The typical stress-strain curves and mechanical properties of different nanofiber membranes were shown in Figure 6 and Table 2. Overall, the coaxial nanofiber matrix had better Young’s modulus, tensile strength, and yield stress while the blend nanofiber matrix had better elongation at break. Non-VCM coaxial RCSC/PLLA scaffolds exhibited the best mechanical properties maybe due to the supporting role of PLLA in the core. With the addition of VCM, the mechanical property of coaxial nanofiber declined. The phenomenon may be explained by the existence of the VCM. It has been documented that the addition of low molecular drug had a “plasticizing” effect on fibers [26]. Therefore, the mechanical properties of the coaxial nanofibers decreased with the addition of VCM. For the blend nanofiber matrix, the mechanical properties were not distinct obviously. The result indicated that the coaxial scaffold had better mechanical properties.

3.6. Drug Release

The release behaviors of VCM from the nanofiber scaffolds were studied. As shown in Figure 7, the VCM was almost completely released within 48 hours. Both release curves exhibited high release during the first 10 hours, followed by a more gradual and sustained release of VCM. The cumulative release rate of blend RCSC/PLLA/VCM was 97% and the coaxial RCSC/PLLA (VCM) was 80%. The release rate of the coaxial RCSC/PLLA (VCM) was always lower than the blend RCSC/PLLA (VCM) at any time which indicated that VCM in nanofiber mats of core-shell structure was released more slowly. This can be explained by the fact that the surface of PLLA and RCSC blend acts as a barrier to the VCM; thus the release rate decreases. The experimental result indicated that the coaxial nanofiber might be better drug carriers for its slow-release.

4. Conclusion

In this study, we made an environment-friendly use of waste Rana chensinensis skin by extracting collagen from Rana chensinensis skin and successfully fabricated four different kinds of nanofiber mats. The SEM micrographs showed that the nanofibers had continuous and bead-free morphology and the addition of VCM decreased the nanofiber diameter.

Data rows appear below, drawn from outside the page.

-- pv_equiv track=rewrite | github.com/bisscay/advent-of-code-2021 | Day4/GiantSquid.py | get_column_sum
-- ===== SOURCE A (Python) =====
-- def get_column_sum(board, current_i, j, draw_set):
--     sum = 0 # No need computing
--     for i in range(len(board)):
--         if board[i][j] in draw_set:
--             sum += int(board[i][j])
--         else:
--             return (0, current_i + max(i-current_i, 1))
--     return (sum, len(board)-1)
-- ===== SOURCE B (Python) =====
-- def get_column_sum(board, current_i, j, draw_set):
--     idx = next((i for i in range(len(board)) if board[i][j] not in draw_set), None)
--     if idx is None:
--         return (sum(int(board[i][j]) for i in range(len(board))), len(board) - 1)
--     return (0, current_i + max(idx - current_i, 1))
-- ===== Notes on version B (the rewrite author's own statement) =====
-- stated objective: simpler
-- what changed: Replaces the fused accumulate-with-early-return loop by a find-first-undrawn pass (next over a generator) followed by a separate whole-column summation only in the all-drawn case.
import Mathlib
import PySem

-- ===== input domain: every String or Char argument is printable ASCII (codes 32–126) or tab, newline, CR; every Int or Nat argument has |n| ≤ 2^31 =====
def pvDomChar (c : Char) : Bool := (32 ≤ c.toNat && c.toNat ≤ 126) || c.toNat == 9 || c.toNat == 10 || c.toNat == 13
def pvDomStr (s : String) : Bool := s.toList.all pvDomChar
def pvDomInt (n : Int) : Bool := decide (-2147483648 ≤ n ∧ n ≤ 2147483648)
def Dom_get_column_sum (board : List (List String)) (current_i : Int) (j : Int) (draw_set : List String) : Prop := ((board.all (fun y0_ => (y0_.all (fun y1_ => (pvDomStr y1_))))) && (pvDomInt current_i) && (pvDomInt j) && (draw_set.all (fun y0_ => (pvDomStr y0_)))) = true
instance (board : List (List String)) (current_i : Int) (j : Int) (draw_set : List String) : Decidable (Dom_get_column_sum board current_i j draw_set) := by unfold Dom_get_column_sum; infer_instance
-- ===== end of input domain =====

-- B replaces A's fused accumulate-with-early-return loop by a find-first-undrawn pass
-- followed by a separate summation pass in the all-drawn case (objective: simpler decomposition).

-- ===== PORT A =====
-- A's for-loop with early return, as structural recursion; i counts the rows consumed,
-- so at the end i = len(board) and the final return is (sum, i - 1) = (sum, len(board)-1).
-- The 'none' / parse-failure defaults are unreachable inside Pre_ (Python raises there).
def goA (current_i j : Int) (draw_set : List String) : List (List String) → Int → Int → Int × Int
  | [], i, s => (s, i - 1)
  | row :: rest, i, s =>
    match PySem.List.pyGet? row j with
    | some c =>
      if c ∈ draw_set then
        goA current_i j draw_set rest (i + 1) (s + (PySem.Int.ofStr? c).getD 0)
      else
        (0, current_i + max (i - current_i) 1)
    | none => (0, 0)

def get_column_sum (board : List (List String)) (current_i : Int) (j : Int) (draw_set : List String) : Int × Int :=
  goA current_i j draw_set board 0 0

-- ===== PORT B =====
-- Source B: idx = next((i for i in range(len(board)) if board[i][j] not in draw_set), None)
def bUndrawn (j : Int) (draw_set : List String) (row : List String) : Bool :=
  match PySem.List.pyGet? row j with
  | some c => decide (c ∉ draw_set)
  | none => true   -- Python raises here; unreachable inside Pre_

def get_column_sum_alt (board : List (List String)) (current_i : Int) (j : Int) (draw_set : List String) : Int × Int :=
  match board.findIdx? (bUndrawn j draw_set) with
  | some idx => (0, current_i + max ((idx : Int) - current_i) 1)
  | none =>
      ((board.map (fun row => (((PySem.List.pyGet? row j).bind PySem.Int.ofStr?).getD 0))).sum,
       (board.length : Int) - 1)

-- ===== PRECONDITION & SPEC =====
-- Pre_: exactly the inputs on which Python A returns: while scanning rows top-down, as long
-- as every earlier cell in column j existed and was drawn, the next cell must exist
-- (no IndexError) and, if drawn, must parse as an int (no ValueError).
def Pre_get_column_sum (board : List (List String)) (current_i : Int) (j : Int) (draw_set : List String) : Prop :=
  ∀ k < board.length,
    (∀ m < k, ∃ s, (board[m]?.bind (fun r => PySem.List.pyGet? r j)) = some s ∧ s ∈ draw_set) →
    ∃ s, (board[k]?.bind (fun r => PySem.List.pyGet? r j)) = some s ∧
         (s ∈ draw_set → (PySem.Int.ofStr? s).isSome)
instance (board : List (List String)) (current_i : Int) (j : Int) (draw_set : List String) : Decidable (Pre_get_column_sum board current_i j draw_set) := by unfold Pre_get_column_sum; infer_instance

def pvWitness_get_column_sum : List (List String) × Int × Int × List String :=
  ([["1", "7"], ["3", "9"]], 0, 1, ["7", "9"])

def Spec_get_column_sum (board : List (List String)) (current_i : Int) (j : Int) (draw_set : List String) (out : Int × Int) : Prop := out = get_column_sum_alt board current_i j draw_set
instance (board : List (List String)) (current_i : Int) (j : Int) (draw_set : List String) (out : Int × Int) : Decidable (Spec_get_column_sum board current_i j draw_set out) := by unfold Spec_get_column_sum; infer_instance

-- ===== CLAIM (what is proved, stated in full; the proofs are below) =====
def Claim_equal_get_column_sum : Prop := ∀ (board : List (List String)) (current_i : Int) (j : Int) (draw_set : List String), Dom_get_column_sum board current_i j draw_set → Pre_get_column_sum board current_i j draw_set → Spec_get_column_sum board current_i j draw_set (get_column_sum board current_i j draw_set)

-- ===== LEMMAS AND PROOFS =====

-- The hypothesis restricted to what the induction needs: the cell exists whenever all
-- earlier cells existed and were drawn.
def CellsOk (j : Int) (draw_set : List String) (board : List (List String)) : Prop :=
  ∀ k < board.length,
    (∀ m < k, ∃ s, (board[m]?.bind (fun r => PySem.List.pyGet? r j)) = some s ∧ s ∈ draw_set) →
    ((board[k]?.bind (fun r => PySem.List.pyGet? r j))).isSome

lemma cellsOk_of_pre (board : List (List String)) (current_i j : Int) (draw_set : List String)
    (h : Pre_get_column_sum board current_i j draw_set) : CellsOk j draw_set board := by
  intro k hk hprev
  obtain ⟨s, hs, _⟩ := h k hk hprev
  simp [hs]

lemma cellsOk_cons (j : Int) (ds : List String) (row : List String) (rest : List (List String))
    (h : CellsOk j ds (row :: rest)) (c : String) (hc : PySem.List.pyGet? row j = some c)
    (hmem : c ∈ ds) : CellsOk j ds rest := by
  intro k hk hprev
  have := h (k + 1) (by simpa using Nat.succ_lt_succ hk) ?_
  · simpa using this
  · intro m hm
    cases m with
    | zero => exact ⟨c, by simpa using hc, hmem⟩
    | succ m' =>
      obtain ⟨s, hs, hsm⟩ := hprev m' (by omega)
      exact ⟨s, by simpa using hs, hsm⟩

lemma goA_eq (j : Int) (ds : List String) :
    ∀ (board : List (List String)) (current_i i s : Int), CellsOk j ds board →
      goA current_i j ds board i s =
        match board.findIdx? (bUndrawn j ds) with
        | some k => (0, current_i + max ((i + (k : Int)) - current_i) 1)
        | none => (s + (board.map (fun row => (((PySem.List.pyGet? row j).bind PySem.Int.ofStr?).getD 0))).sum,
                   i + (board.length : Int) - 1) := by
  intro board
  induction board with
  | nil =>
    intro current_i i s _
    simp [goA, List.findIdx?_nil]
  | cons row rest ih =>
    intro current_i i s h
    have h0 := h 0 (by simp) (by intro m hm; omega)
    simp only [List.getElem?_cons_zero, Option.bind_some] at h0
    obtain ⟨c, hc⟩ := Option.isSome_iff_exists.mp (by simpa using h0)
    by_cases hmem : c ∈ ds
    · have hrest := cellsOk_cons j ds row rest h c hc hmem
      have hrec := ih current_i (i + 1) (s + (PySem.Int.ofStr? c).getD 0) hrest
      have hp : bUndrawn j ds row = false := by simp [bUndrawn, hc, hmem]
      rw [List.findIdx?_cons]
      simp only [hp]
      rw [show goA current_i j ds (row :: rest) i s
            = goA current_i j ds rest (i + 1) (s + (PySem.Int.ofStr? c).getD 0) by
            simp [goA, hc, hmem]]
      rw [hrec]
      cases hfind : rest.findIdx? (bUndrawn j ds) with
      | none =>
        simp [hc]
        constructor
        · ring
        · ring
      | some k =>
        simp
        congr 1
        ring_nf
    · have hp : bUndrawn j ds row = true := by simp [bUndrawn, hc, hmem]
      rw [List.findIdx?_cons]
      simp only [hp]
      simp [goA, hc, hmem]

-- ===== VERDICT (by name: the statement is the Claim_ definition above) =====
theorem get_column_sum_spec : Claim_equal_get_column_sum := by
  intro board current_i j draw_set _ hpre
  unfold Spec_get_column_sum get_column_sum get_column_sum_alt
  rw [goA_eq j draw_set board current_i 0 0 (cellsOk_of_pre board current_i j draw_set hpre)]
  cases hfind : board.findIdx? (bUndrawn j draw_set) with
  | none => simp
  | some k => simp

FTIR spectroscopy approved that the substance we extracted was collagen and the existence of RCSC, PLLA, or VCM in the electrospun scaffolds. DSC test showed that the carrying of VCM did not change the crystallinity of PLLA obviously. Mechanical property testing indicated that the core-shell structure nanofiber matrix is better in Young’s modulus and yield stress as well as tensile strength. Both blend and coaxial nanofiber matrix showed hydrophobic property while the pure RCSC matrix showed hydrophobic property. Through the drug release experiment, the cumulative release rate of blend RCSC/PLLA/VCM scaffolds was 97% and that of the coaxial RCSC/PLLA (VCM) scaffolds was 80% which indicated that both the blend and coaxial nanofiber can be drug carriers of VCM. Overall, the coaxial RCSC/PLLA (VCM) electrospun nanofiber scaffold might be a good candidate for drug carriers for its better mechanical properties along slow-release effect.

Competing Interests

The authors declare that they have no competing interests.